Semantic Guidance: Captures relationships and attributes
Spatial Guidance: Controls precise object placement
Reference Guidance: Provides context for editing tasks

Results

Text-to-Image Generation

GoT achieves state-of-the-art performance on the GenEval benchmark, particularly excelling in composition tasks:

Method	Architecture	Overall	Single Obj.	Two Obj.	Counting	Colors	Position	Attr.
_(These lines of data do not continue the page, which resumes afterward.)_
-- pv_equiv track=rewrite | github.com/huzaifawork/Flood-Prediction-System | generate_scenario_cases_analysis.py | calculate_risk_levels
-- ===== SOURCE A (Python) =====
-- def calculate_risk_levels(discharge_data):
--     """Calculate risk levels based on discharge values."""
--     risk_levels = []
--     for discharge in discharge_data:
--         if discharge > 3000:
--             risk_level = 5 if discharge > 5000 else 4
--         elif discharge > 2000:
--             risk_level = 3
--         elif discharge > 1500:
--             risk_level = 2
--         else:
--             risk_level = 1
--         risk_levels.append(risk_level)
--     return risk_levels
-- ===== SOURCE B (Python) =====
-- def calculate_risk_levels(discharge_data):
--     """Calculate risk levels based on discharge values."""
--     thresholds = (1500, 2000, 3000, 5000)
--     return [1 + sum(d > t for t in thresholds) for d in discharge_data]
-- ===== Notes on version B (the rewrite author's own statement) =====
-- stated objective: simpler
-- what changed: Replaces the if/elif cascade with an arithmetic formulation: the risk level is one plus the count of threshold values the discharge strictly exceeds.
import Mathlib
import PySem

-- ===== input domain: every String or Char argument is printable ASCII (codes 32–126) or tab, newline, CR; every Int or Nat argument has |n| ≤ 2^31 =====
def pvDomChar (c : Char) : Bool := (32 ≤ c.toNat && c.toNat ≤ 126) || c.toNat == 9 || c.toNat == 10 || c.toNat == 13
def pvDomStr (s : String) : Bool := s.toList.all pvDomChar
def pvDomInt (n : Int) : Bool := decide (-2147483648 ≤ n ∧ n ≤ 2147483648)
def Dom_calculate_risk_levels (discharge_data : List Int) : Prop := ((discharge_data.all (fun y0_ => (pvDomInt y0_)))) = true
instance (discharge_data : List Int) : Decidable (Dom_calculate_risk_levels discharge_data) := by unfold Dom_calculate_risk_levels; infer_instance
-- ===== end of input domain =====

-- B replaces A's if/elif cascade with an arithmetic count of thresholds exceeded (objective: simpler).


-- ===== PORT A =====
-- literal transliteration of A: a fold appending one level per element, same branch order
def calculate_risk_levels (discharge_data : List Int) : List Int :=
  discharge_data.foldl (fun risk_levels discharge =>
    let risk_level : Int :=
      if discharge > 3000 then (if discharge > 5000 then 5 else 4)
      else if discharge > 2000 then 3
      else if discharge > 1500 then 2
      else 1
    risk_levels ++ [risk_level]) []

-- ===== PORT B =====
-- literal transliteration of B: 1 + count of thresholds strictly below the discharge
def calculate_risk_levels_alt (discharge_data : List Int) : List Int :=
  discharge_data.map (fun d =>
    1 + ((([1500, 2000, 3000, 5000] : List Int).map (fun t => if d > t then (1 : Int) else 0)).sum))

-- ===== PRECONDITION & SPEC =====
def Spec_calculate_risk_levels (discharge_data : List Int) (out : List Int) : Prop := out = calculate_risk_levels_alt discharge_data
instance (discharge_data : List Int) (out : List Int) : Decidable (Spec_calculate_risk_levels discharge_data out) := by unfold Spec_calculate_risk_levels; infer_instance

-- ===== CLAIM (what is proved, stated in full; the proofs are below) =====
def Claim_equal_calculate_risk_levels : Prop := ∀ (discharge_data : List Int), Dom_calculate_risk_levels discharge_data → Spec_calculate_risk_levels discharge_data (calculate_risk_levels discharge_data)

-- ===== LEMMAS AND PROOFS =====

-- per-element agreement between A's cascade and B's count
theorem pv_elem_eq (d : Int) :
    (if d > 3000 then (if d > 5000 then (5 : Int) else 4)
     else if d > 2000 then 3
     else if d > 1500 then 2
     else 1)
    = 1 + ((([1500, 2000, 3000, 5000] : List Int).map (fun t => if d > t then (1 : Int) else 0)).sum) := by
  simp only [List.map, List.sum_cons, List.sum_nil]
  split_ifs <;> omega

-- A's append-fold equals a map
theorem pv_foldl_map (f : Int → Int) (xs : List Int) (acc : List Int) :
    xs.foldl (fun rs d => rs ++ [f d]) acc = acc ++ xs.map f := by
  induction xs generalizing acc with
  | nil => simp
  | cons x xs ih => simp [List.foldl, ih]

-- ===== VERDICT (by name: the statement is the Claim_ definition above) =====
theorem calculate_risk_levels_spec : Claim_equal_calculate_risk_levels := by
  intro xs _
  unfold Spec_calculate_risk_levels calculate_risk_levels calculate_risk_levels_alt
  rw [pv_foldl_map]
  simp only [List.nil_append]
  exact List.map_congr_left (fun d _ => pv_elem_eq d)
-- ===== LEMMAS AND PROOFS =====

theorem pvToNat_inj {a b : Char} (h : a.toNat = b.toNat) : a = b := by
  rw [← Char.ofNat_toNat a, ← Char.ofNat_toNat b, h]
theorem pvToNat_ofNat {n : Nat} (h : n < 55296) : (Char.ofNat n).toNat = n := by
  unfold Char.ofNat
  rw [dif_pos (Or.inl h : Nat.isValidChar n)]
  rfl
theorem pvLe_iff {a b : Char} : a ≤ b ↔ a.toNat ≤ b.toNat := by
  rw [Char.le_def, UInt32.le_iff_toNat_le]; rfl
theorem pvLowerChar_toNat (c : Char) :
    (PySem.Chars.lowerChar c).toNat = if 65 ≤ c.toNat ∧ c.toNat ≤ 90 then c.toNat + 32 else c.toNat := by
  unfold PySem.Chars.lowerChar PySem.Chars.isupper
  by_cases h : 65 ≤ c.toNat ∧ c.toNat ≤ 90
  · rw [if_pos, if_pos h]
    · exact pvToNat_ofNat (by omega)
    · simp only [Bool.and_eq_true, decide_eq_true_eq, pvLe_iff]
      exact ⟨h.1, h.2⟩
  · rw [if_neg, if_neg h]
    simp only [Bool.and_eq_true, decide_eq_true_eq, pvLe_iff]
    exact h
theorem pvUpperChar_toNat (c : Char) :
    (PySem.Chars.upperChar c).toNat = if 97 ≤ c.toNat ∧ c.toNat ≤ 122 then c.toNat - 32 else c.toNat := by
  unfold PySem.Chars.upperChar PySem.Chars.islower
  by_cases h : 97 ≤ c.toNat ∧ c.toNat ≤ 122
  · rw [if_pos, if_pos h]
    · exact pvToNat_ofNat (by omega)
    · simp only [Bool.and_eq_true, decide_eq_true_eq, pvLe_iff]
      exact ⟨h.1, h.2⟩
  · rw [if_neg, if_neg h]
    simp only [Bool.and_eq_true, decide_eq_true_eq, pvLe_iff]
    exact h
-- two distinct characters with the same lowercase are an upper/lower pair
theorem pvLowPair {c d : Char} (h : c ≠ d) (he : PySem.Chars.lowerChar c = PySem.Chars.lowerChar d) :
    (65 ≤ c.toNat ∧ c.toNat ≤ 90 ∧ d.toNat = c.toNat + 32) ∨
    (65 ≤ d.toNat ∧ d.toNat ≤ 90 ∧ c.toNat = d.toNat + 32) := by
  have h1 := pvLowerChar_toNat c
  have h2 := pvLowerChar_toNat d
  have he' : (PySem.Chars.lowerChar c).toNat = (PySem.Chars.lowerChar d).toNat := by rw [he]
  have hne : c.toNat ≠ d.toNat := fun hn => h (pvToNat_inj hn)
  split_ifs at h1 h2 <;> omega
-- uniqueness: the partner of a under 'reacts' is unique
theorem pvUnique {t a b : Char} (h1 : t ≠ a) (h2 : PySem.Chars.lowerChar t = PySem.Chars.lowerChar a)
    (h3 : b ≠ a) (h4 : PySem.Chars.lowerChar b = PySem.Chars.lowerChar a) : t = b := by
  rcases pvLowPair h1 h2 with ⟨p1, p2, p3⟩ | ⟨p1, p2, p3⟩ <;>
    rcases pvLowPair h3 h4 with ⟨q1, q2, q3⟩ | ⟨q1, q2, q3⟩ <;>
    exact pvToNat_inj (by omega)
theorem pvLowEq {c e : Char} (he : PySem.Chars.isupper e = false) :
    PySem.Chars.lowerChar c = e ↔ (c = e ∨ c = PySem.Chars.upperChar e) := by
  have hue : ¬(65 ≤ e.toNat ∧ e.toNat ≤ 90) := by
    unfold PySem.Chars.isupper at he
    simpa only [Bool.and_eq_false_iff, decide_eq_false_iff_not, pvLe_iff, ← not_and_or] using he
  have h1 := pvLowerChar_toNat c
  have h2 := pvUpperChar_toNat e
  constructor
  · intro h
    have ht : (PySem.Chars.lowerChar c).toNat = e.toNat := by rw [h]
    by_cases hc : 65 ≤ c.toNat ∧ c.toNat ≤ 90
    · right; exact pvToNat_inj (by rw [if_pos hc] at h1; rw [if_pos (by omega)] at h2; omega)
    · left; exact pvToNat_inj (by rw [if_neg hc] at h1; omega)
  · rintro (rfl | rfl)
    · exact pvToNat_inj (by rw [if_neg (by omega)] at h1; omega)
    · by_cases hl : 97 ≤ e.toNat ∧ e.toNat ≤ 122
      · rw [if_pos hl] at h2
        refine pvToNat_inj ?_
        rw [if_pos (by omega)] at h1
        omega
      · rw [if_neg hl] at h2
        refine pvToNat_inj ?_
        rw [if_neg (by omega)] at h1
        omega
theorem pvIsupper_lowerChar (x : Char) : PySem.Chars.isupper (PySem.Chars.lowerChar x) = false := by
  have h1 := pvLowerChar_toNat x
  unfold PySem.Chars.isupper
  simp only [Bool.and_eq_false_iff, decide_eq_false_iff_not, pvLe_iff, ← not_and_or,
    Char.reduceToNat]
  split_ifs at h1 <;> omega
-- str.replace(old, '') with a single-character old is a filter
theorem pvGo (e : Char) (l : List Char) : ∀ (fuel : Nat) (acc : List Char), l.length ≤ fuel →
    PySem.Chars.replace.go [e] [] fuel l acc = acc.reverse ++ l.filter (fun c => !(c == e)) := by
  induction l with
  | nil => intro fuel acc _; cases fuel <;> simp [PySem.Chars.replace.go]
  | cons c t ih =>
    intro fuel acc hf
    match fuel, hf with
    | fuel + 1, hf =>
      unfold PySem.Chars.replace.go
      by_cases hc : c = e
      · subst hc
        rw [if_pos (by simp [List.isPrefixOf])]
        simp only [List.length_cons, List.length_nil, List.drop_succ_cons, List.drop_zero,
          List.reverse_nil, List.nil_append]
        rw [ih fuel acc (by simp at hf; omega)]
        simp
      · rw [if_neg (by simp [List.isPrefixOf]; exact fun h => hc h.symm)]
        rw [ih fuel (c :: acc) (by simp at hf; omega)]
        simp [hc]
theorem pvReplace_filter (s : List Char) (e : Char) :
    PySem.Chars.replace s [e] [] = s.filter (fun c => !(c == e)) := by
  unfold PySem.Chars.replace
  rw [if_neg (by simp)]
  simpa using pvGo e s s.length [] le_rfl
theorem pvStep_cons (t c : Char) (rest : List Char) :
    pvStep (t :: rest) c =
      if t ≠ c ∧ PySem.Chars.lowerChar t = PySem.Chars.lowerChar c then rest else c :: t :: rest := rfl
theorem pvStep_nil (c : Char) : pvStep [] c = [c] := rfl
def pvOk (x y : Char) : Prop := ¬(x ≠ y ∧ PySem.Chars.lowerChar x = PySem.Chars.lowerChar y)
def pvGood (s : List Char) : Prop := List.IsChain pvOk s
Binding
SD-XL	Unet+CLIP	0.55	0.98	0.74	0.39	0.85	0.15	0.23
SD3	MMDIT+CLIP+T5	0.62	0.98	0.74	0.63	0.67	0.34	0.36
Emu3-Gen	Autoregressive	0.54	0.98	0.71	0.34	0.81	0.17	0.21
Janus	Autoregressive	0.61	0.97	0.68	0.30	0.84	0.46	0.42
JanusFlow	Autoregressive	0.63	0.97	0.59	0.45	0.83	0.53	0.42
GoT Framework	Unet+Qwen2.5-VL	0.64	0.99	0.69	0.67	0.85	0.34	0.27

Image Editing

Our approach also demonstrates superior performance on image editing benchmarks:

Method	Emu-Edit		ImagenHub	Reason-Edit
	CLIP-I	CLIP-T	GPT-4o Eval.	GPT-4o Eval.
IP2P	0.834	0.219	0.308	0.286
MagicBrush	0.838	0.222	0.513	0.334
SEED-X	0.825	0.272	0.166	0.239
CosXL-Edit	0.860	0.274	0.464	0.325
GoT Framework	0.864	0.276	0.533	0.561

Usage

Dependencies

Python >= 3.8 (Recommend to use Anaconda)
PyTorch >=2.0.1
NVIDIA GPU + CUDA

Installation

Clone the repo and install dependent packages

git clone git@github.com:rongyaofang/GoT.git
cd GoT
pip install -r requirements.txt

Model Weights

Place the required model weights in the ./pretrained directory as follows:

Your directory structure should match the following:

GoT
├── pretrained
│   ├── GoT-6B
│   ├── Qwen2.5-VL-3B-Instruct
│   └── stable-diffusion-xl-base-1.0
├── ...

License

This code is released under the MIT License.